Cleaning and reshaping — SQL Intermediate Module 7

Real data is messy. Half of an analyst's SQL is shaping data into the form a downstream chart, model, or report can use. This module covers the four reshaping problems you'll meet weekly.

Pivot — long to wide

Long format: one row per (entity, attribute, value). Wide format: one row per entity, columns per attribute. Most BI tools want wide; most warehouses store long. The bridge is CASE-based aggregation.

sql

-- Long input: orders(order_id, status, count)
-- Want wide: order_id, pending, shipped, delivered, cancelled
SELECT order_id,
  MAX(CASE WHEN status = 'pending'   THEN count END) AS pending,
  MAX(CASE WHEN status = 'shipped'   THEN count END) AS shipped,
  MAX(CASE WHEN status = 'delivered' THEN count END) AS delivered,
  MAX(CASE WHEN status = 'cancelled' THEN count END) AS cancelled
FROM orders
GROUP BY order_id;

PIVOT clause where supported

Snowflake, DuckDB, BigQuery, and SQL Server have a native PIVOT. Postgres doesn't (use the CASE form or crosstab() from tablefunc). The CASE form works everywhere and is more flexible — it lets you compute different aggregates per pivoted column.

Unpivot — wide to long

Less common but happens — e.g., when ingesting a CSV with monthly columns. UNION ALL is the universal form:

sql

-- Input: revenue(customer_id, jan, feb, mar, apr)
-- Want long: customer_id, month, amount
SELECT customer_id, 'jan' AS month, jan AS amount FROM revenue UNION ALL
SELECT customer_id, 'feb',           feb               FROM revenue UNION ALL
SELECT customer_id, 'mar',           mar               FROM revenue UNION ALL
SELECT customer_id, 'apr',           apr               FROM revenue;

Postgres has UNNEST + arrays for a cleaner version; SQL Server has UNPIVOT; Snowflake / DuckDB have UNPIVOT too. UNION ALL is the portable fallback.

De-duplication

A dataset has multiple rows per logical entity and you want one. ROW_NUMBER + a tiebreaker is the standard pattern:

sql

-- Keep the most recent row per customer
WITH ranked AS (
  SELECT *,
    ROW_NUMBER() OVER (
      PARTITION BY customer_id
      ORDER BY updated_at DESC, id DESC  -- updated_at first, id as tiebreaker
    ) AS rn
  FROM customers_raw
)
SELECT * FROM ranked WHERE rn = 1;

Snowflake / DuckDB / BigQuery / Trino let you skip the CTE with QUALIFY: SELECT * FROM customers_raw QUALIFY ROW_NUMBER() OVER (PARTITION BY customer_id ORDER BY updated_at DESC) = 1.

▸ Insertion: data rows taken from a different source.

-- pv_equiv track=rewrite | github.com/pypi-data/pypi-mirror-138 | packages/move-jismeshcode/move_jismeshcode-0.0.5.tar.gz/move_jismeshcode-0.0.5/move_jismeshcode/sub.py | _extractX
-- ===== SOURCE A (Python) =====
-- from typing import Tuple, Union, List
--
-- def _extractX(ls1: List[int]) -> int:
--     x = ''
--     for i in range(0, len(ls1)):
--       if i >= 8:
--         x += str(ls1[i])
--       elif i in [2,3,5,7]:
--         x += str(ls1[i])
--     return int(x)
-- ===== SOURCE B (Python) =====
-- def _extractX(ls1):
--     rest = list(ls1)
--     for i in (6, 4, 1, 0):
--         if i < len(rest):
--             del rest[i]
--     return int(''.join(map(str, rest)))
-- ===== Notes on version B (the rewrite author's own statement) =====
-- stated objective: simpler
-- what changed: B operates on the complement: it deletes the unselected positions 0,1,4,6 (descending, guarded by the current length) from a copy of the list and joins the string forms of everything that remains, instead of A's scan of every index 0..len-1 with an if/elif chain growing a string character-group by character-group.
import Mathlib
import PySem

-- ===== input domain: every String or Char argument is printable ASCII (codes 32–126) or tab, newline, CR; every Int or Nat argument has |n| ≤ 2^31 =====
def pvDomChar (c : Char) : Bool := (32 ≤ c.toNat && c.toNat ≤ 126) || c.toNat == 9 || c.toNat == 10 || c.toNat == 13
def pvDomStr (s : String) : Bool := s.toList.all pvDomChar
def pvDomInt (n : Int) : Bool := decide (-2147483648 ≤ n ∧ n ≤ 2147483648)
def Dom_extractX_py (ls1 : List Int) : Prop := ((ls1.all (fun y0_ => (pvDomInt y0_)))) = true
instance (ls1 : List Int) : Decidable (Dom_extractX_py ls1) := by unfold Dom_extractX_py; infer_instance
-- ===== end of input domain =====

-- B works on the complement: it deletes the unselected positions 0,1,4,6 from a copy of the
-- list and joins the string forms of what remains, instead of A's scan of every index with an
-- if/elif chain growing a string (objective: simpler).

-- ===== PORT A =====
-- x += str(ls1[i]): indices come from range(0, len(ls1)), so they are in range and pyGetD is exact.
def extractX_py (ls1 : List Int) : Int :=
  let x := (PySem.List.pyRange 0 (PySem.List.len ls1)).foldl
    (fun x i =>
      if 8 ≤ i then x ++ PySem.Int.toStr (PySem.List.pyGetD ls1 i 0)
      else if i ∈ ([2, 3, 5, 7] : List Int) then x ++ PySem.Int.toStr (PySem.List.pyGetD ls1 i 0)
      else x) ""
  -- int(x): raises ValueError on an invalid literal; those inputs are excluded by Pre_
  (PySem.Int.ofStr? x).getD 0

-- ===== PORT B =====
-- for i in (6,4,1,0): if i < len(rest): del rest[i]
-- del rest[i] with a nonnegative in-range i is List.eraseIdx i.toNat (exact here: i is a
-- literal from (6,4,1,0) and the guard i < len(rest) makes it in range).
def extractX_py_alt (ls1 : List Int) : Int :=
  let rest := ([6, 4, 1, 0] : List Int).foldl
    (fun rest i => if i < PySem.List.len rest then rest.eraseIdx i.toNat else rest) ls1
  -- int(''.join(map(str, rest))): ValueError inputs are excluded by Pre_
  (PySem.Int.ofStr? (PySem.Str.join "" (rest.map PySem.Int.toStr))).getD 0

-- ===== PRECONDITION & SPEC =====
-- Pre_ holds exactly when the Python A returns: the first selected element must exist (index 2)
-- and every later selected element (indices 3, 5, 7 and the tail from 8) must be nonnegative,
-- otherwise int() raises ValueError on the concatenated string (e.g. int('') or int('5-1')).
def Pre_extractX_py (ls1 : List Int) : Prop :=
  3 ≤ ls1.length ∧ (4 ≤ ls1.length → 0 ≤ ls1.getD 3 0) ∧ (6 ≤ ls1.length → 0 ≤ ls1.getD 5 0) ∧
    (8 ≤ ls1.length → 0 ≤ ls1.getD 7 0) ∧ (∀ x ∈ ls1.drop 8, 0 ≤ x)
instance (ls1 : List Int) : Decidable (Pre_extractX_py ls1) := by unfold Pre_extractX_py; infer_instance
def pvWitness_extractX_py : List Int := [0, 0, 12]
def Spec_extractX_py (ls1 : List Int) (out : Int) : Prop := out = extractX_py_alt ls1
instance (ls1 : List Int) (out : Int) : Decidable (Spec_extractX_py ls1 out) := by unfold Spec_extractX_py; infer_instance

-- ===== CLAIM (what is proved, stated in full; the proofs are below) =====
def Claim_equal_extractX_py : Prop := ∀ (ls1 : List Int), Dom_extractX_py ls1 → Pre_extractX_py ls1 → Spec_extractX_py ls1 (extractX_py ls1)

-- ===== LEMMAS AND PROOFS =====
lemma pv_join_nil_flatten (parts : List (List Char)) : PySem.Chars.join [] parts = parts.flatten := by
  induction parts with
  | nil => simp [PySem.Chars.join_nil]
  | cons a t ih =>
    cases t with
    | nil => simp [PySem.Chars.join_singleton]
    | cons b u => simp [PySem.Chars.join_cons_cons] at *; simpa using ih

lemma pv_foldl_append_toStr (L : List Int) (s : String) :
    (L.foldl (fun x v => x ++ PySem.Int.toStr v) s).toList
      = s.toList ++ (L.map PySem.Int.toChars).flatten := by
  induction L generalizing s with
  | nil => simp
  | cons a t ih => simp [List.foldl_cons, ih, String.toList_append, PySem.Int.toList_toStr]

lemma pv_tail_fold (ls1 : List Int) (s : String) :
    (PySem.List.pyRange 8 (PySem.List.len ls1)).foldl
      (fun x i =>
        if 8 ≤ i then x ++ PySem.Int.toStr (PySem.List.pyGetD ls1 i 0)
        else if i ∈ ([2, 3, 5, 7] : List Int) then x ++ PySem.Int.toStr (PySem.List.pyGetD ls1 i 0)
        else x) s
      = (ls1.drop 8).foldl (fun x v => x ++ PySem.Int.toStr v) s := by
  rw [PySem.List.foldl_congr_mem _ _
      (fun x i => x ++ PySem.Int.toStr (PySem.List.pyGetD ls1 i 0)) s ?_]
  · exact PySem.List.foldl_pyRange_pyGetD ls1 0 (fun x v => x ++ PySem.Int.toStr v) s (by norm_num)
  · intro acc i hi
    rw [PySem.List.mem_pyRange_one] at hi
    simp [hi.1]

-- B's deletion of positions 6,4,1,0 leaves exactly A's selected elements: 2,3,5,7 and the tail from 8.
lemma pv_rest_eq (ls1 : List Int) :
    ([6, 4, 1, 0] : List Int).foldl
      (fun rest i => if i < PySem.List.len rest then rest.eraseIdx i.toNat else rest) ls1
    = ((([2, 3, 5, 7] : List Int).filter (fun i => decide (i < PySem.List.len ls1))).map
        (fun i => PySem.List.pyGetD ls1 i 0))
      ++ PySem.List.slice ls1 (some 8) none := by
  rw [show PySem.List.slice ls1 (some 8) none = ls1.drop 8 from by
    simpa using PySem.List.slice_from_natCast ls1 8]
  match ls1 with
  | [] => decide
  | [a0] =>
      norm_num [PySem.List.len_eq, List.foldl, List.eraseIdx, PySem.List.pyGetD_of_nonneg,
        show Int.toNat 0 = 0 from rfl, show Int.toNat 1 = 1 from rfl, show Int.toNat 2 = 2 from rfl,
        show Int.toNat 3 = 3 from rfl, show Int.toNat 4 = 4 from rfl, show Int.toNat 5 = 5 from rfl,
        show Int.toNat 6 = 6 from rfl, show Int.toNat 7 = 7 from rfl]
  | [a0, a1] =>
      norm_num [PySem.List.len_eq, List.foldl, List.eraseIdx, PySem.List.pyGetD_of_nonneg,
        show Int.toNat 0 = 0 from rfl, show Int.toNat 1 = 1 from rfl, show Int.toNat 2 = 2 from rfl,
        show Int.toNat 3 = 3 from rfl, show Int.toNat 4 = 4 from rfl, show Int.toNat 5 = 5 from rfl,
        show Int.toNat 6 = 6 from rfl, show Int.toNat 7 = 7 from rfl]
  | [a0, a1, a2] =>
      norm_num [PySem.List.len_eq, List.foldl, List.eraseIdx, PySem.List.pyGetD_of_nonneg,
        show Int.toNat 0 = 0 from rfl, show Int.toNat 1 = 1 from rfl, show Int.toNat 2 = 2 from rfl,
        show Int.toNat 3 = 3 from rfl, show Int.toNat 4 = 4 from rfl, show Int.toNat 5 = 5 from rfl,
        show Int.toNat 6 = 6 from rfl, show Int.toNat 7 = 7 from rfl]
  | [a0, a1, a2, a3] =>
      norm_num [PySem.List.len_eq, List.foldl, List.eraseIdx, PySem.List.pyGetD_of_nonneg,
        show Int.toNat 0 = 0 from rfl, show Int.toNat 1 = 1 from rfl, show Int.toNat 2 = 2 from rfl,
        show Int.toNat 3 = 3 from rfl, show Int.toNat 4 = 4 from rfl, show Int.toNat 5 = 5 from rfl,
        show Int.toNat 6 = 6 from rfl, show Int.toNat 7 = 7 from rfl]
  | [a0, a1, a2, a3, a4] =>
      norm_num [PySem.List.len_eq, List.foldl, List.eraseIdx, PySem.List.pyGetD_of_nonneg,
        show Int.toNat 0 = 0 from rfl, show Int.toNat 1 = 1 from rfl, show Int.toNat 2 = 2 from rfl,
        show Int.toNat 3 = 3 from rfl, show Int.toNat 4 = 4 from rfl, show Int.toNat 5 = 5 from rfl,
        show Int.toNat 6 = 6 from rfl, show Int.toNat 7 = 7 from rfl]
  | [a0, a1, a2, a3, a4, a5] =>
      norm_num [PySem.List.len_eq, List.foldl, List.eraseIdx, PySem.List.pyGetD_of_nonneg,
        show Int.toNat 0 = 0 from rfl, show Int.toNat 1 = 1 from rfl, show Int.toNat 2 = 2 from rfl,
        show Int.toNat 3 = 3 from rfl, show Int.toNat 4 = 4 from rfl, show Int.toNat 5 = 5 from rfl,
        show Int.toNat 6 = 6 from rfl, show Int.toNat 7 = 7 from rfl]
  | [a0, a1, a2, a3, a4, a5, a6] =>
      norm_num [PySem.List.len_eq, List.foldl, List.eraseIdx, PySem.List.pyGetD_of_nonneg,
        show Int.toNat 0 = 0 from rfl, show Int.toNat 1 = 1 from rfl, show Int.toNat 2 = 2 from rfl,
        show Int.toNat 3 = 3 from rfl, show Int.toNat 4 = 4 from rfl, show Int.toNat 5 = 5 from rfl,
        show Int.toNat 6 = 6 from rfl, show Int.toNat 7 = 7 from rfl]
  | a0 :: a1 :: a2 :: a3 :: a4 :: a5 :: a6 :: a7 :: rest =>
      simp only [List.foldl_cons, List.foldl_nil]
      rw [if_pos (by simp [PySem.List.len_eq]; omega :
        (6:Int) < PySem.List.len (a0::a1::a2::a3::a4::a5::a6::a7::rest))]
      rw [show (a0::a1::a2::a3::a4::a5::a6::a7::rest).eraseIdx (6:Int).toNat
            = a0::a1::a2::a3::a4::a5::a7::rest from rfl]
      rw [if_pos (by simp [PySem.List.len_eq]; omega :
        (4:Int) < PySem.List.len (a0::a1::a2::a3::a4::a5::a7::rest))]
      rw [show (a0::a1::a2::a3::a4::a5::a7::rest).eraseIdx (4:Int).toNat
            = a0::a1::a2::a3::a5::a7::rest from rfl]
      rw [if_pos (by simp [PySem.List.len_eq]; omega :
        (1:Int) < PySem.List.len (a0::a1::a2::a3::a5::a7::rest))]
      rw [show (a0::a1::a2::a3::a5::a7::rest).eraseIdx (1:Int).toNat
            = a0::a2::a3::a5::a7::rest from rfl]
      rw [if_pos (by simp [PySem.List.len_eq]; omega :
        (0:Int) < PySem.List.len (a0::a2::a3::a5::a7::rest))]
      rw [show (a0::a2::a3::a5::a7::rest).eraseIdx (0:Int).toNat
            = a2::a3::a5::a7::rest from rfl]
      rw [List.filter_eq_self.mpr (by intro a ha; fin_cases ha <;> (simp [PySem.List.len_eq]; omega))]
      norm_num [PySem.List.pyGetD_of_nonneg, show Int.toNat 2 = 2 from rfl,
        show Int.toNat 3 = 3 from rfl, show Int.toNat 5 = 5 from rfl, show Int.toNat 7 = 7 from rfl]

lemma pv_str_eq (ls1 : List Int) :
    ((PySem.List.pyRange 0 (PySem.List.len ls1)).foldl
      (fun x i =>
        if 8 ≤ i then x ++ PySem.Int.toStr (PySem.List.pyGetD ls1 i 0)
        else if i ∈ ([2, 3, 5, 7] : List Int) then x ++ PySem.Int.toStr (PySem.List.pyGetD ls1 i 0)
        else x) "").toList
    = (PySem.Str.join ""
        ((((([2, 3, 5, 7] : List Int).filter (fun i => decide (i < PySem.List.len ls1))).map
            (fun i => PySem.List.pyGetD ls1 i 0))
          ++ PySem.List.slice ls1 (some 8) none).map PySem.Int.toStr)).toList := by
  rw [PySem.Str.toList_join]
  simp only [List.map_map, Function.comp_def, PySem.Int.toList_toStr]
  rw [show ("" : String).toList = [] from rfl, pv_join_nil_flatten]
  rw [show PySem.List.slice ls1 (some 8) none = ls1.drop 8 from by
    simpa using PySem.List.slice_from_natCast ls1 8]
  match ls1 with
  | [] =>
      rw [show PySem.List.len ([] : List Int) = 0 from by simp [PySem.List.len]]
      rw [show PySem.List.pyRange 0 0 = [] from by decide]
      simp
  | [a0] =>
      rw [show PySem.List.len [a0] = 1 from by simp [PySem.List.len]]
      rw [show PySem.List.pyRange 0 1 = [0] from by decide]
      norm_num [PySem.List.pyGetD_of_nonneg]
  | [a0, a1] =>
      rw [show PySem.List.len [a0, a1] = 2 from by simp [PySem.List.len]]
      rw [show PySem.List.pyRange 0 2 = [0, 1] from by decide]
      norm_num [PySem.List.pyGetD_of_nonneg]
  | [a0, a1, a2] =>
      rw [show PySem.List.len [a0, a1, a2] = 3 from by simp [PySem.List.len]]
      rw [show PySem.List.pyRange 0 3 = [0, 1, 2] from by decide]
      norm_num [PySem.List.pyGetD_of_nonneg, String.toList_append, PySem.Int.toList_toStr]
  | [a0, a1, a2, a3] =>
      rw [show PySem.List.len [a0, a1, a2, a3] = 4 from by simp [PySem.List.len]]
      rw [show PySem.List.pyRange 0 4 = [0, 1, 2, 3] from by decide]
      norm_num [PySem.List.pyGetD_of_nonneg, String.toList_append, PySem.Int.toList_toStr]
  | [a0, a1, a2, a3, a4] =>
      rw [show PySem.List.len [a0, a1, a2, a3, a4] = 5 from by simp [PySem.List.len]]
      rw [show PySem.List.pyRange 0 5 = [0, 1, 2, 3, 4] from by decide]
      norm_num [PySem.List.pyGetD_of_nonneg, String.toList_append, PySem.Int.toList_toStr]
  | [a0, a1, a2, a3, a4, a5] =>
      rw [show PySem.List.len [a0, a1, a2, a3, a4, a5] = 6 from by simp [PySem.List.len]]
      rw [show PySem.List.pyRange 0 6 = [0, 1, 2, 3, 4, 5] from by decide]
      norm_num [PySem.List.pyGetD_of_nonneg, String.toList_append, PySem.Int.toList_toStr]
  | [a0, a1, a2, a3, a4, a5, a6] =>
      rw [show PySem.List.len [a0, a1, a2, a3, a4, a5, a6] = 7 from by simp [PySem.List.len]]
      rw [show PySem.List.pyRange 0 7 = [0, 1, 2, 3, 4, 5, 6] from by decide]
      norm_num [PySem.List.pyGetD_of_nonneg, String.toList_append, PySem.Int.toList_toStr]
  | a0 :: a1 :: a2 :: a3 :: a4 :: a5 :: a6 :: a7 :: rest =>
      rw [PySem.List.pyRange_one_append 0 8 (PySem.List.len (a0::a1::a2::a3::a4::a5::a6::a7::rest))
        (by norm_num) (by simp [PySem.List.len]; omega)]
      rw [List.foldl_append, pv_tail_fold, pv_foldl_append_toStr]
      rw [show PySem.List.pyRange 0 8 = [0, 1, 2, 3, 4, 5, 6, 7] from by decide]
      rw [List.filter_eq_self.mpr (by intro a ha; fin_cases ha <;> (simp [PySem.List.len]; omega))]
      norm_num [PySem.List.pyGetD_of_nonneg, String.toList_append, PySem.Int.toList_toStr]

theorem pv_main (ls1 : List Int) : extractX_py ls1 = extractX_py_alt ls1 := by
  unfold extractX_py extractX_py_alt
  simp only [PySem.Int.ofStr?, pv_rest_eq]
  rw [pv_str_eq ls1]

-- ===== VERDICT (by name: the statement is the Claim_ definition above) =====
theorem extractX_py_spec : Claim_equal_extractX_py := by
  intro ls1 _ _
  exact pv_main ls1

Slowly-changing dimensions (SCD type 2)

SCD2 dimensions store history: each row has a valid_from and valid_to. The challenge is joining a fact event to the version of the dimension that was current at the event time.

sql

-- customer_dim(customer_id, name, plan, valid_from, valid_to)
-- orders(order_id, customer_id, order_date, amount)
-- We want each order joined to the customer's plan AT THE TIME of the order.
SELECT o.order_id, o.amount, d.name, d.plan
FROM orders o
JOIN customer_dim d
  ON d.customer_id = o.customer_id
  AND o.order_date >= d.valid_from
  AND o.order_date <  COALESCE(d.valid_to, '9999-12-31');

The < not ≤ matters

valid_to is exclusive (the new row's valid_from = old row's valid_to). If you use <= on valid_to, you'll match an event to two rows on the changeover date. Use < (or check your warehouse's SCD convention; some use inclusive).

Exercise

Marketing has handed you a CSV with one row per company, one column per quarter (q1, q2, q3, q4) showing pipeline value. You need to (a) unpivot it to long form, (b) compute QoQ growth per company, (c) de-dup if the CSV has multiple rows per company (keep the latest by an as_of_date column). Write the full query.